Assignment. Go through the material below and count the lines containing the word "adjacency". Give that number by itself.
-- Opening Marker --
-- pv_equiv track=rewrite | github.com/phintruong/Trace-Me-If-You-Can | backend/app/pipeline/graph_builder.py | _find_circular_accounts
-- ===== SOURCE A (Python) =====
-- from collections import defaultdict
--
-- def _find_circular_accounts(edges: list[dict]) -> set[str]:
--     out_adj: dict[str, set[str]] = defaultdict(set)
--     for e in edges:
--         out_adj[e["from"]].add(e["to"])
--     in_circle = set()
--     for src, dst_set in out_adj.items():
--         for dst in dst_set:
--             if src in out_adj.get(dst, set()):
--                 in_circle.add(src)
--                 in_circle.add(dst)
--     return in_circle
-- ===== SOURCE B (Python) =====
-- def _find_circular_accounts(edges: list[dict]) -> set[str]:
--     # Brute force over a flat set of directed pairs: no adjacency map at all.
--     pairs = {(e["from"], e["to"]) for e in edges}
--     accounts = {e["from"] for e in edges}
--     res: set[str] = set()
--     for s in accounts:
--         for (a, b) in pairs:
--             if a == s and (b, a) in pairs:
--                 res.add(a)
--                 res.add(b)
--     return res
-- ===== Notes on version B (the rewrite author's own statement) =====
-- stated objective: alternative
-- what changed: B drops A's per-source adjacency dict entirely: it builds one flat set of directed (from,to) pairs plus the set of source accounts, and for each account brute-force scans all pairs, keeping those whose reverse pair is also in the flat set.
-- outside the precondition, e.g. on _find_circular_accounts([{'to': 'b'}]): A raises KeyError, B raises KeyError
import Mathlib
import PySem

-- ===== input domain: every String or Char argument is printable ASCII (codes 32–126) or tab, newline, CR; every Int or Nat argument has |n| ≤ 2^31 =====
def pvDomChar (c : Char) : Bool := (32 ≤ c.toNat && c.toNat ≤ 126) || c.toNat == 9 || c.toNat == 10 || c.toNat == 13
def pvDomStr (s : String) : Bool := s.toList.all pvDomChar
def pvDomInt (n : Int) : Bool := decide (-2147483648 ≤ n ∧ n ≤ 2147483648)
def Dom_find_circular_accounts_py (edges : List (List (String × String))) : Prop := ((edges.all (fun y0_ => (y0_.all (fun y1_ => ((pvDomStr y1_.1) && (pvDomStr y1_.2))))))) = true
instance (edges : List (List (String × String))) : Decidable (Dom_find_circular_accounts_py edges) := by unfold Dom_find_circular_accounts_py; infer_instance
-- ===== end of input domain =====

-- B drops A's per-source adjacency dict: it builds one flat set of directed (from,to) pairs plus
-- the set of source accounts and brute-force scans all pairs per account, testing the reverse pair.
-- Return-value equivalence only; neither program mutates its argument.

-- shared dict-access helper: e["from"] / e["to"] under Pre_ (first-match lookup; "" only outside Pre_)
def pvLook (e : List (String × String)) (k : String) : String :=
  ((e.find? (fun p => p.1 == k)).map (·.2)).getD ""

-- ===== PORT A =====
def find_circular_accounts_py (edges : List (List (String × String))) : List String :=
  let oa : PySem.Dict String (PySem.Set String) :=
    edges.foldl
      (fun d e => d.modify (pvLook e "from") [] (fun s => PySem.Set.add s (pvLook e "to")))
      PySem.Dict.empty
  oa.items.foldl
    (fun acc p =>
      p.2.foldl
        (fun acc dst =>
          if (oa.getD dst []).contains p.1 then PySem.Set.add (PySem.Set.add acc p.1) dst
          else acc)
        acc)
    []

-- ===== PORT B =====
def find_circular_accounts_py_alt (edges : List (List (String × String))) : List String :=
  let pairs : PySem.Set (String × String) :=
    PySem.Set.ofList (edges.map (fun e => (pvLook e "from", pvLook e "to")))
  let accounts : PySem.Set String :=
    PySem.Set.ofList (edges.map (fun e => pvLook e "from"))
  accounts.foldl
    (fun res s =>
      pairs.foldl
        (fun res p =>
          if p.1 == s && pairs.contains (p.2, p.1) then
            PySem.Set.add (PySem.Set.add res p.1) p.2
          else res)
        res)
    []

-- ===== PRECONDITION & SPEC =====
-- Pre_ excludes edge dicts missing the "from" or "to" key, on which the Python A raises KeyError.
def Pre_find_circular_accounts_py (edges : List (List (String × String))) : Prop :=
  ∀ e ∈ edges, (e.find? (fun p => p.1 == "from")).isSome ∧ (e.find? (fun p => p.1 == "to")).isSome
instance (edges : List (List (String × String))) : Decidable (Pre_find_circular_accounts_py edges) := by
  unfold Pre_find_circular_accounts_py; infer_instance
def pvWitness_find_circular_accounts_py : (List (List (String × String))) :=
  [[("from", "a"), ("to", "b")], [("from", "b"), ("to", "a")], [("from", "c"), ("to", "a")]]

def Spec_find_circular_accounts_py (edges : List (List (String × String))) (out : List String) : Prop := out = find_circular_accounts_py_alt edges
instance (edges : List (List (String × String))) (out : List String) : Decidable (Spec_find_circular_accounts_py edges out) := by unfold Spec_find_circular_accounts_py; infer_instance

-- ===== CLAIM (what is proved, stated in full; the proofs are below) =====
def Claim_equal_find_circular_accounts_py : Prop := ∀ (edges : List (List (String × String))), Dom_find_circular_accounts_py edges → Pre_find_circular_accounts_py edges → Spec_find_circular_accounts_py edges (find_circular_accounts_py edges)

-- ===== LEMMAS AND PROOFS =====

-- the directed edge list, as (from, to) pairs
def pvPairs (edges : List (List (String × String))) : List (String × String) :=
  edges.map (fun e => (pvLook e "from", pvLook e "to"))

-- A's dict builder, restated over the pair list
def pvStep (d : PySem.Dict String (PySem.Set String)) (p : String × String) :
    PySem.Dict String (PySem.Set String) :=
  d.modify p.1 [] (fun s => PySem.Set.add s p.2)

lemma pvOa_eq (edges : List (List (String × String))) :
    edges.foldl
      (fun d e => d.modify (pvLook e "from") [] (fun s => PySem.Set.add s (pvLook e "to")))
      PySem.Dict.empty
    = (pvPairs edges).foldl pvStep PySem.Dict.empty := by
  simp [pvPairs, List.foldl_map, pvStep]

lemma pvGetD_fold (l : List (String × String)) (d : PySem.Dict String (PySem.Set String))
    (c : String) :
    (l.foldl pvStep d).getD c [] =
      PySem.Set.update (d.getD c []) ((l.filter (fun p => p.1 == c)).map (·.2)) := by
  induction l generalizing d with
  | nil => simp [PySem.Set.update]
  | cons p t ih =>
    rw [List.foldl_cons, ih]
    by_cases h : p.1 = c
    · rw [List.filter_cons_of_pos (by simp [h]), List.map_cons, PySem.Set.update_cons,
        pvStep, PySem.Dict.getD_modify, if_pos h.symm, h]
    · rw [List.filter_cons_of_neg (by simp [h]), pvStep, PySem.Dict.getD_modify,
        if_neg (fun hh => h hh.symm)]

-- first-occurrence dedup commutes with filter
lemma pvOfList_filter {α : Type} [BEq α] [LawfulBEq α] (q : α → Bool) (l : List α) :
    (PySem.Set.ofList l).filter q = PySem.Set.ofList (l.filter q) := by
  induction l using List.reverseRecOn with
  | nil => rfl
  | append_singleton t x ih =>
    rw [List.filter_append, PySem.Set.ofList_append_singleton, PySem.Set.add_eq_ite,
      List.filter_singleton]
    by_cases hm : x ∈ t
    · rw [if_pos (by rw [PySem.Set.mem_ofList]; exact hm), ih]
      cases hq : q x with
      | false => simp
      | true =>
        have hmem : x ∈ PySem.Set.ofList (t.filter q) := by
          rw [PySem.Set.mem_ofList]; exact List.mem_filter.2 ⟨hm, hq⟩
        simp [PySem.Set.ofList_append_singleton, PySem.Set.add_of_mem hmem]
    · rw [if_neg (by rw [PySem.Set.mem_ofList]; exact hm), List.filter_append, ih,
        List.filter_singleton]
      cases hq : q x with
      | false => simp
      | true =>
        have hmem : x ∉ PySem.Set.ofList (t.filter q) := by
          rw [PySem.Set.mem_ofList]; exact fun hx => hm (List.mem_filter.1 hx).1
        simp [PySem.Set.ofList_append_singleton, PySem.Set.add_of_not_mem hmem]

-- dedup of pairs with a constant first component is the dedup of the second components, paired back
lemma pvOfList_const_fst (s : String) (l : List (String × String))
    (h : ∀ p ∈ l, p.1 = s) :
    PySem.Set.ofList l = (PySem.Set.ofList (l.map (·.2))).map (fun d => (s, d)) := by
  induction l using List.reverseRecOn with
  | nil => rfl
  | append_singleton t x ih =>
    have hx : x.1 = s := h x (by simp)
    have ht : ∀ p ∈ t, p.1 = s := fun p hp => h p (by simp [hp])
    rw [List.map_append, List.map_singleton, PySem.Set.ofList_append_singleton,
      PySem.Set.ofList_append_singleton, ih ht, PySem.Set.add_eq_ite, PySem.Set.add_eq_ite]
    by_cases hm : x.2 ∈ PySem.Set.ofList (t.map (·.2))
    · rw [if_pos hm, if_pos (List.mem_map.2 ⟨x.2, hm, by rw [← hx]⟩)]
    · rw [if_neg hm, if_neg (by
        rw [List.mem_map]
        rintro ⟨d, hd, hdx⟩
        subst hdx
        exact hm hd), List.map_append, List.map_singleton, ← hx]

-- membership in the built adjacency value ↔ the directed pair occurs
lemma pvMem_getD (L : List (String × String)) (a b : String) :
    b ∈ (L.foldl pvStep PySem.Dict.empty).getD a [] ↔ (a, b) ∈ L := by
  rw [pvGetD_fold, PySem.Dict.getD_empty, PySem.Set.mem_update]
  constructor
  · rintro (h | h)
    · simp at h
    · rcases List.mem_map.1 h with ⟨p, hp, rfl⟩
      rcases List.mem_filter.1 hp with ⟨hmem, hq⟩
      have : p.1 = a := by simpa using hq
      rwa [← this]
  · intro h
    exact Or.inr (List.mem_map.2 ⟨(a, b), List.mem_filter.2 ⟨h, by simp⟩, rfl⟩)

-- the two inner loops agree, for one source s
lemma pvInner_eq (L : List (String × String)) (s : String) (acc : List String) :
    ((L.foldl pvStep PySem.Dict.empty).getD s []).foldl
      (fun acc dst =>
        if ((L.foldl pvStep PySem.Dict.empty).getD dst []).contains s then
          PySem.Set.add (PySem.Set.add acc s) dst
        else acc)
      acc
    = (PySem.Set.ofList L).foldl
        (fun res p =>
          if p.1 == s && (PySem.Set.ofList L).contains (p.2, p.1) then
            PySem.Set.add (PySem.Set.add res p.1) p.2
          else res)
        acc := by
  have hbody :
      (PySem.Set.ofList L).foldl
        (fun res p =>
          if p.1 == s && (PySem.Set.ofList L).contains (p.2, p.1) then
            PySem.Set.add (PySem.Set.add res p.1) p.2
          else res)
        acc
      = ((PySem.Set.ofList L).filter (fun p => p.1 == s)).foldl
          (fun res p =>
            if (PySem.Set.ofList L).contains (p.2, p.1) then
              PySem.Set.add (PySem.Set.add res p.1) p.2
            else res)
          acc := by
    rw [List.foldl_filter]
    apply PySem.List.foldl_congr_mem
    intro res p _
    by_cases h1 : p.1 == s <;> simp [h1]
  rw [hbody, pvOfList_filter,
    pvOfList_const_fst s (L.filter (fun p => p.1 == s))
      (fun p hp => by simpa using (List.mem_filter.1 hp).2),
    List.foldl_map, pvGetD_fold, PySem.Dict.getD_empty, PySem.Set.update_nil_left]
  apply PySem.List.foldl_congr_mem
  intro res d _
  simp [pvMem_getD]

-- ===== VERDICT (by name: the statement is the Claim_ definition above) =====
theorem find_circular_accounts_py_spec : Claim_equal_find_circular_accounts_py := by
  intro edges _ _
  unfold Spec_find_circular_accounts_py
  simp only [find_circular_accounts_py, find_circular_accounts_py_alt]
  rw [pvOa_eq]
  set L := pvPairs edges with hL
  have hmapfrom : edges.map (fun e => pvLook e "from") = L.map (·.1) := by
    rw [hL, pvPairs, List.map_map]; rfl
  have hpairs : edges.map (fun e => (pvLook e "from", pvLook e "to")) = L := hL.symm
  have hnodup : (L.foldl pvStep PySem.Dict.empty).keys.Nodup := by
    have := PySem.Dict.nodup_keys_foldl_modify_key L (fun p => p.1) []
      (fun _ p => fun s => PySem.Set.add s p.2) PySem.Dict.empty (by simp [PySem.Dict.keys_empty])
    simpa [pvStep] using this
  have hkeys : (L.foldl pvStep PySem.Dict.empty).keys = PySem.Set.ofList (L.map (·.1)) := by
    have := PySem.Dict.keys_foldl_modify_key L (fun p => p.1) []
      (fun _ p => fun s => PySem.Set.add s p.2) PySem.Dict.empty
    simpa [pvStep, PySem.Dict.keys_empty, PySem.Set.update_nil_left] using this
  rw [PySem.Dict.items_eq_map_keys _ hnodup [], List.foldl_map, hkeys, hmapfrom, hpairs]
  apply PySem.List.foldl_congr_mem
  intro acc s _
  exact pvInner_eq L s acc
-- Closing Marker --
Task answer. 4